» Work to complete
Read the lines of the data below and retrieve those with "sets".

» Data for analysis
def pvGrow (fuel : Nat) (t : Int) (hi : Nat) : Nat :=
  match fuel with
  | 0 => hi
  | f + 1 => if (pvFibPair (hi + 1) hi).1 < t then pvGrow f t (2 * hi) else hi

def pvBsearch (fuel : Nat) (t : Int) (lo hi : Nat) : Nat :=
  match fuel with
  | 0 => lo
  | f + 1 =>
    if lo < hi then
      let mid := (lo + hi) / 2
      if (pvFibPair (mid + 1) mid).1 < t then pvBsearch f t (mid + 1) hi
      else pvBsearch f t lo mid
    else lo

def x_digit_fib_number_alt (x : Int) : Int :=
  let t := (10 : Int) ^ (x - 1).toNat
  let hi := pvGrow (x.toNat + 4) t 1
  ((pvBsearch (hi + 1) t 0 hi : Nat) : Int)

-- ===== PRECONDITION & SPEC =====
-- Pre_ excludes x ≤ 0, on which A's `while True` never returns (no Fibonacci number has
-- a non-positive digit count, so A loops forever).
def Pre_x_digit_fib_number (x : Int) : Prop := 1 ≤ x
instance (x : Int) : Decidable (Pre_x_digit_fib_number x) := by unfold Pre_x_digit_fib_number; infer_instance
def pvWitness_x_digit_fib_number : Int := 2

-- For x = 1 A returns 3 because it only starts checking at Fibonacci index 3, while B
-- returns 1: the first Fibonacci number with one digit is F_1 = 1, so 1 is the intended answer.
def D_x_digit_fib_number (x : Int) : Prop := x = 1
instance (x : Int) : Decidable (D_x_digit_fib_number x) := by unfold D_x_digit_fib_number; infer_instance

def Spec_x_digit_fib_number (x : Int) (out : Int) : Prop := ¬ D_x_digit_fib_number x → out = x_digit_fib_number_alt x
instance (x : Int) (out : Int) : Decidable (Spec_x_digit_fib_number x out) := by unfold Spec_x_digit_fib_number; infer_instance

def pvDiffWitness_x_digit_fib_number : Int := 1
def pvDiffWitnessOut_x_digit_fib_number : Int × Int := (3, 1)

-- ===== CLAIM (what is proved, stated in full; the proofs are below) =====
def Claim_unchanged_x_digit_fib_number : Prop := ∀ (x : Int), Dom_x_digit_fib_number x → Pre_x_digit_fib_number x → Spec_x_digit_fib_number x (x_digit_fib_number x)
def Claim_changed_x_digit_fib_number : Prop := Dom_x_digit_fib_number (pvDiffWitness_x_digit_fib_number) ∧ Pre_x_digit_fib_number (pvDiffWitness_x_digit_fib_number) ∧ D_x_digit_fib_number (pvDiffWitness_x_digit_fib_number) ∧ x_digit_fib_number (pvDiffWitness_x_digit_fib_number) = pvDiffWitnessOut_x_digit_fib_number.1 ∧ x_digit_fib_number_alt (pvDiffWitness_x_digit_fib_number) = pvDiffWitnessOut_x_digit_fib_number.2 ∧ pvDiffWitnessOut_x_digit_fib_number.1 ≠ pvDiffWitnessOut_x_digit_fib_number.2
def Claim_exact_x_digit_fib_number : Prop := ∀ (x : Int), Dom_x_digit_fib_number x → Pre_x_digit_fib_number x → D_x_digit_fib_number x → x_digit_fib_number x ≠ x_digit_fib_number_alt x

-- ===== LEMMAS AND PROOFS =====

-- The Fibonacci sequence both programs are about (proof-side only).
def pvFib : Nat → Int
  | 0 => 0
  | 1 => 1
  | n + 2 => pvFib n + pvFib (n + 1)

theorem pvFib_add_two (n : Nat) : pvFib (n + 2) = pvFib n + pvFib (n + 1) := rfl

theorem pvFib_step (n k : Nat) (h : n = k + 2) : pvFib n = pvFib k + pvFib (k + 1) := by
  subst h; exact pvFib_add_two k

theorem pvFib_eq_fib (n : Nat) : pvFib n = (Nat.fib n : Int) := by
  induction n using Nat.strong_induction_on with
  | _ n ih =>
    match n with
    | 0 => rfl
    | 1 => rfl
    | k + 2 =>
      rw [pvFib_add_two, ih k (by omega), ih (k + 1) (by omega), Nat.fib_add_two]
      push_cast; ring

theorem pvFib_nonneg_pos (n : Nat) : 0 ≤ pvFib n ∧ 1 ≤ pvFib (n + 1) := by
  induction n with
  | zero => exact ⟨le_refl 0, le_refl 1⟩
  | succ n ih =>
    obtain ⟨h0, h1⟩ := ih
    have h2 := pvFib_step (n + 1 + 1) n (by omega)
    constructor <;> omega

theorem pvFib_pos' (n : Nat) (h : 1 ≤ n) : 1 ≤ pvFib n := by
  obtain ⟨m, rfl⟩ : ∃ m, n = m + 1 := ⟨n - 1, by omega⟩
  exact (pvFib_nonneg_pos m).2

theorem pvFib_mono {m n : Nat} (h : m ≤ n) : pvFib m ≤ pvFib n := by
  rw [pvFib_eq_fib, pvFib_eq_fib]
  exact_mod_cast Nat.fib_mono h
* * *
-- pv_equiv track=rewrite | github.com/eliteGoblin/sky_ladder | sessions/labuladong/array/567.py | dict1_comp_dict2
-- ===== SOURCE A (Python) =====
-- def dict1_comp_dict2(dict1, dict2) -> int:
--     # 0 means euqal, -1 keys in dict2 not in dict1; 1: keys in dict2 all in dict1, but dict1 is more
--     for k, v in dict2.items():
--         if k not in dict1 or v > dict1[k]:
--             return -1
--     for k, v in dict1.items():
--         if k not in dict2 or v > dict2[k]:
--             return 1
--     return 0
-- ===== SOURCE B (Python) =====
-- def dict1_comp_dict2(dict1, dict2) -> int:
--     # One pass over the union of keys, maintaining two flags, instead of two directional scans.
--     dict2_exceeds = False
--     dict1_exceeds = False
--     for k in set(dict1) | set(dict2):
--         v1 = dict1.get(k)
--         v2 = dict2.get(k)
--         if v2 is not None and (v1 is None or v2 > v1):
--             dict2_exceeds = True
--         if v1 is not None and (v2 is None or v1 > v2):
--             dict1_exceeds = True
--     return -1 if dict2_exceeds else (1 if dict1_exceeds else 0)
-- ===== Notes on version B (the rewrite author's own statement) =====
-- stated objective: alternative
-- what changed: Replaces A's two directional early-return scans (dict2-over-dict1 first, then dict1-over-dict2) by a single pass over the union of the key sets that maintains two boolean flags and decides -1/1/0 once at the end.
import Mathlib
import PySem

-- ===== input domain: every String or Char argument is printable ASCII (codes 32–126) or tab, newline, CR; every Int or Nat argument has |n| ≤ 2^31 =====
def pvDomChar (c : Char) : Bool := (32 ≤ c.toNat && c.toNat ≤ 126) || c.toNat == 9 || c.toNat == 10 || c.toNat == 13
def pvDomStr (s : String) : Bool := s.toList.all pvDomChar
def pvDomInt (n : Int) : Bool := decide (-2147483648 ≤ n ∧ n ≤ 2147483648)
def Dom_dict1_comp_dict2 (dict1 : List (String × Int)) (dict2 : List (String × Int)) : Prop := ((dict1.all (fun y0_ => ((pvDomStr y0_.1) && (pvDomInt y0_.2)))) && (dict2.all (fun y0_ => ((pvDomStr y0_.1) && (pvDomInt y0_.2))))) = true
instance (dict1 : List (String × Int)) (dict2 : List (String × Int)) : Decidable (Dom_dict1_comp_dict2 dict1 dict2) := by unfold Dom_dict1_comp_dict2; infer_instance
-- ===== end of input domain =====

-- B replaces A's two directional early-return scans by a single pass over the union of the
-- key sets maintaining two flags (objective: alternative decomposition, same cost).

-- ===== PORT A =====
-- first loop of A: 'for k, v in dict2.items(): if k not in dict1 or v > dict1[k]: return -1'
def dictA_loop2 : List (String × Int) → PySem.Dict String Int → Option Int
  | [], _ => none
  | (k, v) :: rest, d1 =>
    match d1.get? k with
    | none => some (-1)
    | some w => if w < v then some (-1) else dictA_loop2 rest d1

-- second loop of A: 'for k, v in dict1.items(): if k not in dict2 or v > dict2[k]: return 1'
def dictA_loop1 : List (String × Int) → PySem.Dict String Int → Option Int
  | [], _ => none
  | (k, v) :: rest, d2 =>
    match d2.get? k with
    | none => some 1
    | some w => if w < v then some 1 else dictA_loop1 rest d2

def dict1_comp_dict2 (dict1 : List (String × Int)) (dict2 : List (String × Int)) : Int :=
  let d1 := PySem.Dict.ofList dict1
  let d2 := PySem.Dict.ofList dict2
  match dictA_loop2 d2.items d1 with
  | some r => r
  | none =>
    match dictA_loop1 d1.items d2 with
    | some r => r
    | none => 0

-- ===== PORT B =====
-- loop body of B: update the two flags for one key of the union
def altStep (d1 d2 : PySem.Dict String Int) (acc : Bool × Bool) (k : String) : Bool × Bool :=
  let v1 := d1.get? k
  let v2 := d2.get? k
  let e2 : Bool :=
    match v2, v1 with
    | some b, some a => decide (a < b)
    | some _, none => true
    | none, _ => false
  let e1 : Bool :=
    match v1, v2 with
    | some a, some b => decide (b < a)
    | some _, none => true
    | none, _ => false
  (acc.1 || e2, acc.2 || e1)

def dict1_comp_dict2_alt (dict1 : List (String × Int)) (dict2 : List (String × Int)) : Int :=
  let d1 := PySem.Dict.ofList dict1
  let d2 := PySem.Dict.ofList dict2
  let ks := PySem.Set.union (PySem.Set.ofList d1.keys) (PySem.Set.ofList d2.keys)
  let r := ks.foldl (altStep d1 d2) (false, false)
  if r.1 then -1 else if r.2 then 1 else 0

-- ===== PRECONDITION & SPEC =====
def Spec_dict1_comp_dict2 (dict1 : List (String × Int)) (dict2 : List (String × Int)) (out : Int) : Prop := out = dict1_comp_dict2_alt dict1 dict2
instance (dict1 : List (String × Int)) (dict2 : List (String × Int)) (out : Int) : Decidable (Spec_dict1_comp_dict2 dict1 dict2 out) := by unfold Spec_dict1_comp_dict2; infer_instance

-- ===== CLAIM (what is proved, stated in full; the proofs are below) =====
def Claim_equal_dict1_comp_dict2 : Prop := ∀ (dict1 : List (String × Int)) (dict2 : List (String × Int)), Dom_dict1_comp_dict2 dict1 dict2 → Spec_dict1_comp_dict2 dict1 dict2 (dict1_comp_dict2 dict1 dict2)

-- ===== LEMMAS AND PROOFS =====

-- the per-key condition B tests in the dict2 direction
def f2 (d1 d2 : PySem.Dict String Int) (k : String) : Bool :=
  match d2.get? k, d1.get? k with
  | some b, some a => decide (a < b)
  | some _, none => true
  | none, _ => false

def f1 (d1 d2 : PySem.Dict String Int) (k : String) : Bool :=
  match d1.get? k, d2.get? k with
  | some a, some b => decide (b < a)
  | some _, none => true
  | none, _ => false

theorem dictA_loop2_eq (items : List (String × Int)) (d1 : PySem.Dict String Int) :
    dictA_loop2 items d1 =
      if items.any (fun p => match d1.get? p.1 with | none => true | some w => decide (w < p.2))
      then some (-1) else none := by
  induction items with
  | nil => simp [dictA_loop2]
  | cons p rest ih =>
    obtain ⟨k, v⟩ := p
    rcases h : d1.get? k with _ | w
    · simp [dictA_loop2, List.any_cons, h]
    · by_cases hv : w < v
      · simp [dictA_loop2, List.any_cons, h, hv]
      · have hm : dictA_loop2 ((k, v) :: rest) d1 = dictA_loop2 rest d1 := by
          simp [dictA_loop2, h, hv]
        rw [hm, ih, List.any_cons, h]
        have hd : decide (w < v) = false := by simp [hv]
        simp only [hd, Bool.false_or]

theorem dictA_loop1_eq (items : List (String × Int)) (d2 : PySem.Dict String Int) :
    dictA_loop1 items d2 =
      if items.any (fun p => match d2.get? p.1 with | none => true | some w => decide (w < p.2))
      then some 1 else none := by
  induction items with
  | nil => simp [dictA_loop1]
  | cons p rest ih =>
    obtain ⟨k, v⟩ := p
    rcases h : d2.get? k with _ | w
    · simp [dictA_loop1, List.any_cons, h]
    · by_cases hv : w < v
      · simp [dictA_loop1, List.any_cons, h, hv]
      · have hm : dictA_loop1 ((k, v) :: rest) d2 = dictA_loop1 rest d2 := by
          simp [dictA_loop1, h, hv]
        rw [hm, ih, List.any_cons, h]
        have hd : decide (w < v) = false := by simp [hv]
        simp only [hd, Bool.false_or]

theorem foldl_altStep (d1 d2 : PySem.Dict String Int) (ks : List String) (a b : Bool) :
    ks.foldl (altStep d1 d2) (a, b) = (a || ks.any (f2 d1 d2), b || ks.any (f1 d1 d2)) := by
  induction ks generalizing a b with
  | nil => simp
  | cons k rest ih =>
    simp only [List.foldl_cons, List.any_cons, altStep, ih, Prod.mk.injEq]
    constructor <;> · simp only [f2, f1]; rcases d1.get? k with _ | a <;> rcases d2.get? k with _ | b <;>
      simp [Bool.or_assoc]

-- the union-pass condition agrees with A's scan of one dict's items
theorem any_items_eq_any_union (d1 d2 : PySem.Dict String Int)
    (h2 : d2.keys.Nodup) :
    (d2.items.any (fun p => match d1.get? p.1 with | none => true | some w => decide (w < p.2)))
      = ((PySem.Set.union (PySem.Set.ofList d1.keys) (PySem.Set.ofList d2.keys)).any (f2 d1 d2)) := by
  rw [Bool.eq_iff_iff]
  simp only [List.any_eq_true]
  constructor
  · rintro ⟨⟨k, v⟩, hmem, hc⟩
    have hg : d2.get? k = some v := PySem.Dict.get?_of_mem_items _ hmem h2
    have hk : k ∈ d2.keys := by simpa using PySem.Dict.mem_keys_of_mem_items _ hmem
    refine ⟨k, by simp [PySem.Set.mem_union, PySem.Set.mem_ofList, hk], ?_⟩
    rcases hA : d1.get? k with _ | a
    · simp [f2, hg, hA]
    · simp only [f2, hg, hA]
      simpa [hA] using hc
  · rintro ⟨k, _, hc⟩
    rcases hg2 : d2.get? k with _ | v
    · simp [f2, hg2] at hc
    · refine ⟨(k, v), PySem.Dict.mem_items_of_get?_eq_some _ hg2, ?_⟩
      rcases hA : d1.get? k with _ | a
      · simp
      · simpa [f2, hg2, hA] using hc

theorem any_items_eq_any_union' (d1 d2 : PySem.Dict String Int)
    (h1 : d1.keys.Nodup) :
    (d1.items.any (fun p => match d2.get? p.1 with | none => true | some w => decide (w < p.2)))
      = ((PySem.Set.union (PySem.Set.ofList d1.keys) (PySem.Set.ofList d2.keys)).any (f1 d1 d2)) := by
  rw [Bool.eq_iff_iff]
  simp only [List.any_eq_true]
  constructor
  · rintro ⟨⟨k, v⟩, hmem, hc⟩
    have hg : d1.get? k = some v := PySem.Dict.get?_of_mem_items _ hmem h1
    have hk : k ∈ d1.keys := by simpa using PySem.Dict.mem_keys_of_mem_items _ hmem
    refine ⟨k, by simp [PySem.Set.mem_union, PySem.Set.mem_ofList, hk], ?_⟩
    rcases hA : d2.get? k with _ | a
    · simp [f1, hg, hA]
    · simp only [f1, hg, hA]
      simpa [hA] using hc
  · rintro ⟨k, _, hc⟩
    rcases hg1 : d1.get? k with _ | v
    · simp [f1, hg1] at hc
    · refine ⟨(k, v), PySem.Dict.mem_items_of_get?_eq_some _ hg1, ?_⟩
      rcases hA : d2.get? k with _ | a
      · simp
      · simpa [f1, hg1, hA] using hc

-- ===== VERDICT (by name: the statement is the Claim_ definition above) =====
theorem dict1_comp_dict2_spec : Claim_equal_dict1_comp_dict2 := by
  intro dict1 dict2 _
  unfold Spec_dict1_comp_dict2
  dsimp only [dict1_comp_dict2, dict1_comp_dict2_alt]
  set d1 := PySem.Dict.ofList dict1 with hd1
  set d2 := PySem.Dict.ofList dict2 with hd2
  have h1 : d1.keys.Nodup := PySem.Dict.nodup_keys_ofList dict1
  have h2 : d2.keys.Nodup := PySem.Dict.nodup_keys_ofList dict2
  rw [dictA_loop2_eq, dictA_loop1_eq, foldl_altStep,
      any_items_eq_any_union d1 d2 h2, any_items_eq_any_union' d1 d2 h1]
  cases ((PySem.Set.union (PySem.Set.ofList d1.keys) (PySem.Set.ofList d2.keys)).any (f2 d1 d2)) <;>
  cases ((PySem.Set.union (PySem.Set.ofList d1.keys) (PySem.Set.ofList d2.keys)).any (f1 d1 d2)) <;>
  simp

» The completed task
-- what changed: Replaces A's two directional early-return scans (dict2-over-dict1 first, then dict1-over-dict2) by a single pass over the union of the key sets that maintains two boolean flags and decides -1/1/0 once at the end.
-- key sets maintaining two flags (objective: alternative decomposition, same cost).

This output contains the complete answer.